-- TASK MATERIAL follows --
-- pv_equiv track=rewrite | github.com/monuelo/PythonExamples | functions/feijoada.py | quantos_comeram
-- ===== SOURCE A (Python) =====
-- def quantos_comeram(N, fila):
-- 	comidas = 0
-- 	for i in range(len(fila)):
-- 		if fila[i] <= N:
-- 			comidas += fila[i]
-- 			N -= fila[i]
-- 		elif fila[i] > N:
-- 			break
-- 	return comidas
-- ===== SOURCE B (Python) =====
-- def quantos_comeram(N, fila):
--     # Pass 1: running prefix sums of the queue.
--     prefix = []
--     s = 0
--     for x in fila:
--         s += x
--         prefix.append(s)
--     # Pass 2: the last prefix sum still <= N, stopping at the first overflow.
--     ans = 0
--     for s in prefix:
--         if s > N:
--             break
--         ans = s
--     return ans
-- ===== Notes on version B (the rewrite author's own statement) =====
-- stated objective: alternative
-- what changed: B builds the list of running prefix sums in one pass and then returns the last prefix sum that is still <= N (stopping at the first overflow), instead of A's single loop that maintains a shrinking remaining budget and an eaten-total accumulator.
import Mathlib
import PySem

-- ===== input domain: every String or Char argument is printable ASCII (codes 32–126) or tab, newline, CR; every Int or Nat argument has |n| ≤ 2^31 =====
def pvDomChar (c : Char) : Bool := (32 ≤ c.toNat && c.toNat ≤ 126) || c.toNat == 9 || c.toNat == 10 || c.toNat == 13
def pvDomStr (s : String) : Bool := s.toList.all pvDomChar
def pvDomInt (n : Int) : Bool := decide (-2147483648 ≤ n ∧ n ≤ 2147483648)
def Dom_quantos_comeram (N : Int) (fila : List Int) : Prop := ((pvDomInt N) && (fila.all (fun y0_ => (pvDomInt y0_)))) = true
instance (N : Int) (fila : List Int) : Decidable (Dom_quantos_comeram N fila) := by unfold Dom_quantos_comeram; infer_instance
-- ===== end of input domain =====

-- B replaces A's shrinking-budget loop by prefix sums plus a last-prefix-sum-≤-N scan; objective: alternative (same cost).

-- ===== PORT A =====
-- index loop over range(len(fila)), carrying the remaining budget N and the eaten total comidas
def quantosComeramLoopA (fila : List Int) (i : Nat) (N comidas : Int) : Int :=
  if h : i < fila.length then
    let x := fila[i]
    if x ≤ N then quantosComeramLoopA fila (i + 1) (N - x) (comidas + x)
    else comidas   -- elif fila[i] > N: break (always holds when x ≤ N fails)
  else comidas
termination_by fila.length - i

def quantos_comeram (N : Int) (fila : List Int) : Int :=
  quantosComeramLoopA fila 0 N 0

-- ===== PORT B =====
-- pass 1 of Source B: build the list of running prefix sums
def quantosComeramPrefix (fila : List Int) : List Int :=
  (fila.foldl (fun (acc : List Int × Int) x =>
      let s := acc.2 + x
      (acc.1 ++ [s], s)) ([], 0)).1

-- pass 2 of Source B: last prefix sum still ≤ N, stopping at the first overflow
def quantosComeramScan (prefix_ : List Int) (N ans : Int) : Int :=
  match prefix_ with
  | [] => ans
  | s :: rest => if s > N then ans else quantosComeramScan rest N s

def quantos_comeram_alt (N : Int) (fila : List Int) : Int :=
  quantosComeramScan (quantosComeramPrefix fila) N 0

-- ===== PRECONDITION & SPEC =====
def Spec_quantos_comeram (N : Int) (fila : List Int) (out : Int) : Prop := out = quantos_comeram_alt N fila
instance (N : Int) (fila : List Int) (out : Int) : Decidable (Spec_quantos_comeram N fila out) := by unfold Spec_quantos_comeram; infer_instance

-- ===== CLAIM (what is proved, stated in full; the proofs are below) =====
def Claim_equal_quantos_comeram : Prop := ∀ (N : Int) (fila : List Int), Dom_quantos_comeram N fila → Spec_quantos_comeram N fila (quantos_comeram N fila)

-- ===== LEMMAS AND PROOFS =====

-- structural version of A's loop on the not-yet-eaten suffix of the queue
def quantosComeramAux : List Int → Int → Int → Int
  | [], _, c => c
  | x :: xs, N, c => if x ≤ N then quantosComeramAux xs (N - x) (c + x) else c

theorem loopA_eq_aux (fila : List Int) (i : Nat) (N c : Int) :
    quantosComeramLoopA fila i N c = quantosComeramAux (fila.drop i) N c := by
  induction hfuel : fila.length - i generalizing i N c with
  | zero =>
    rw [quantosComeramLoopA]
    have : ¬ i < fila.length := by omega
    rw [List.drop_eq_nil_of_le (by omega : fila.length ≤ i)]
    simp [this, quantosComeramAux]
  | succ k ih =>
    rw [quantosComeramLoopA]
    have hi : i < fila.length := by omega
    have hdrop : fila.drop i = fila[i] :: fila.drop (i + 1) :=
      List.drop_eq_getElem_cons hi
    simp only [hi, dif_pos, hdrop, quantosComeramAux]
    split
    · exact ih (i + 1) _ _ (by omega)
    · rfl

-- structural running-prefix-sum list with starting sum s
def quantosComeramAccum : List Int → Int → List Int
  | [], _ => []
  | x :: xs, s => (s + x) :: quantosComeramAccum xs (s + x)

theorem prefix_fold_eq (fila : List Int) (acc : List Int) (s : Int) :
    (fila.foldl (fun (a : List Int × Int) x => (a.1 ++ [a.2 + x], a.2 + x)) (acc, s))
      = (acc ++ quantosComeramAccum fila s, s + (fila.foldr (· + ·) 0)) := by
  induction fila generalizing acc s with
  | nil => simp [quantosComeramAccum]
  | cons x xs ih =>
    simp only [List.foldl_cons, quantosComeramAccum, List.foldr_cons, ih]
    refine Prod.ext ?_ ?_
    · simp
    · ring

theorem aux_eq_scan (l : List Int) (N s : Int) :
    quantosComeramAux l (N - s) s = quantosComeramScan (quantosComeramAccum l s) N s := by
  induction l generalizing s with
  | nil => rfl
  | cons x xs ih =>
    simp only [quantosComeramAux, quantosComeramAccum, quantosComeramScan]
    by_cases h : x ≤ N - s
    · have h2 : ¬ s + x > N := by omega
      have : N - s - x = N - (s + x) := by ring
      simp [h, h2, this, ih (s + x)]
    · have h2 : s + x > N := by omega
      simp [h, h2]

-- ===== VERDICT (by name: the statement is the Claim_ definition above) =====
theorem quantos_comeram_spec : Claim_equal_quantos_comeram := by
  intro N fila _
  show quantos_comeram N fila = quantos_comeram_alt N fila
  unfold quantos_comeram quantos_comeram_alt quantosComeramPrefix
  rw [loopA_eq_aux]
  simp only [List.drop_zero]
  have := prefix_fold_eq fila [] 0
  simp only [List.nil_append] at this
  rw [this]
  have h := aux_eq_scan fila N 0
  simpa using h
-- TASK MATERIAL concluded --
**TASK DETAILS**
Copy back the listing above exactly, but only from the line with "-- B replaces" through the line with "def Claim_equal_quantos_comeram : Prop", both ends included.

**EXERCISE SOLUTION**
-- B replaces A's shrinking-budget loop by prefix sums plus a last-prefix-sum-≤-N scan; objective: alternative (same cost).

-- ===== PORT A =====
-- index loop over range(len(fila)), carrying the remaining budget N and the eaten total comidas
def quantosComeramLoopA (fila : List Int) (i : Nat) (N comidas : Int) : Int :=
  if h : i < fila.length then
    let x := fila[i]
    if x ≤ N then quantosComeramLoopA fila (i + 1) (N - x) (comidas + x)
    else comidas   -- elif fila[i] > N: break (always holds when x ≤ N fails)
  else comidas
termination_by fila.length - i

def quantos_comeram (N : Int) (fila : List Int) : Int :=
  quantosComeramLoopA fila 0 N 0

-- ===== PORT B =====
-- pass 1 of Source B: build the list of running prefix sums
def quantosComeramPrefix (fila : List Int) : List Int :=
  (fila.foldl (fun (acc : List Int × Int) x =>
      let s := acc.2 + x
      (acc.1 ++ [s], s)) ([], 0)).1

-- pass 2 of Source B: last prefix sum still ≤ N, stopping at the first overflow
def quantosComeramScan (prefix_ : List Int) (N ans : Int) : Int :=
  match prefix_ with
  | [] => ans
  | s :: rest => if s > N then ans else quantosComeramScan rest N s

def quantos_comeram_alt (N : Int) (fila : List Int) : Int :=
  quantosComeramScan (quantosComeramPrefix fila) N 0

-- ===== PRECONDITION & SPEC =====
def Spec_quantos_comeram (N : Int) (fila : List Int) (out : Int) : Prop := out = quantos_comeram_alt N fila
instance (N : Int) (fila : List Int) (out : Int) : Decidable (Spec_quantos_comeram N fila out) := by unfold Spec_quantos_comeram; infer_instance

-- ===== CLAIM (what is proved, stated in full; the proofs are below) =====
def Claim_equal_quantos_comeram : Prop := ∀ (N : Int) (fila : List Int), Dom_quantos_comeram N fila → Spec_quantos_comeram N fila (quantos_comeram N fila)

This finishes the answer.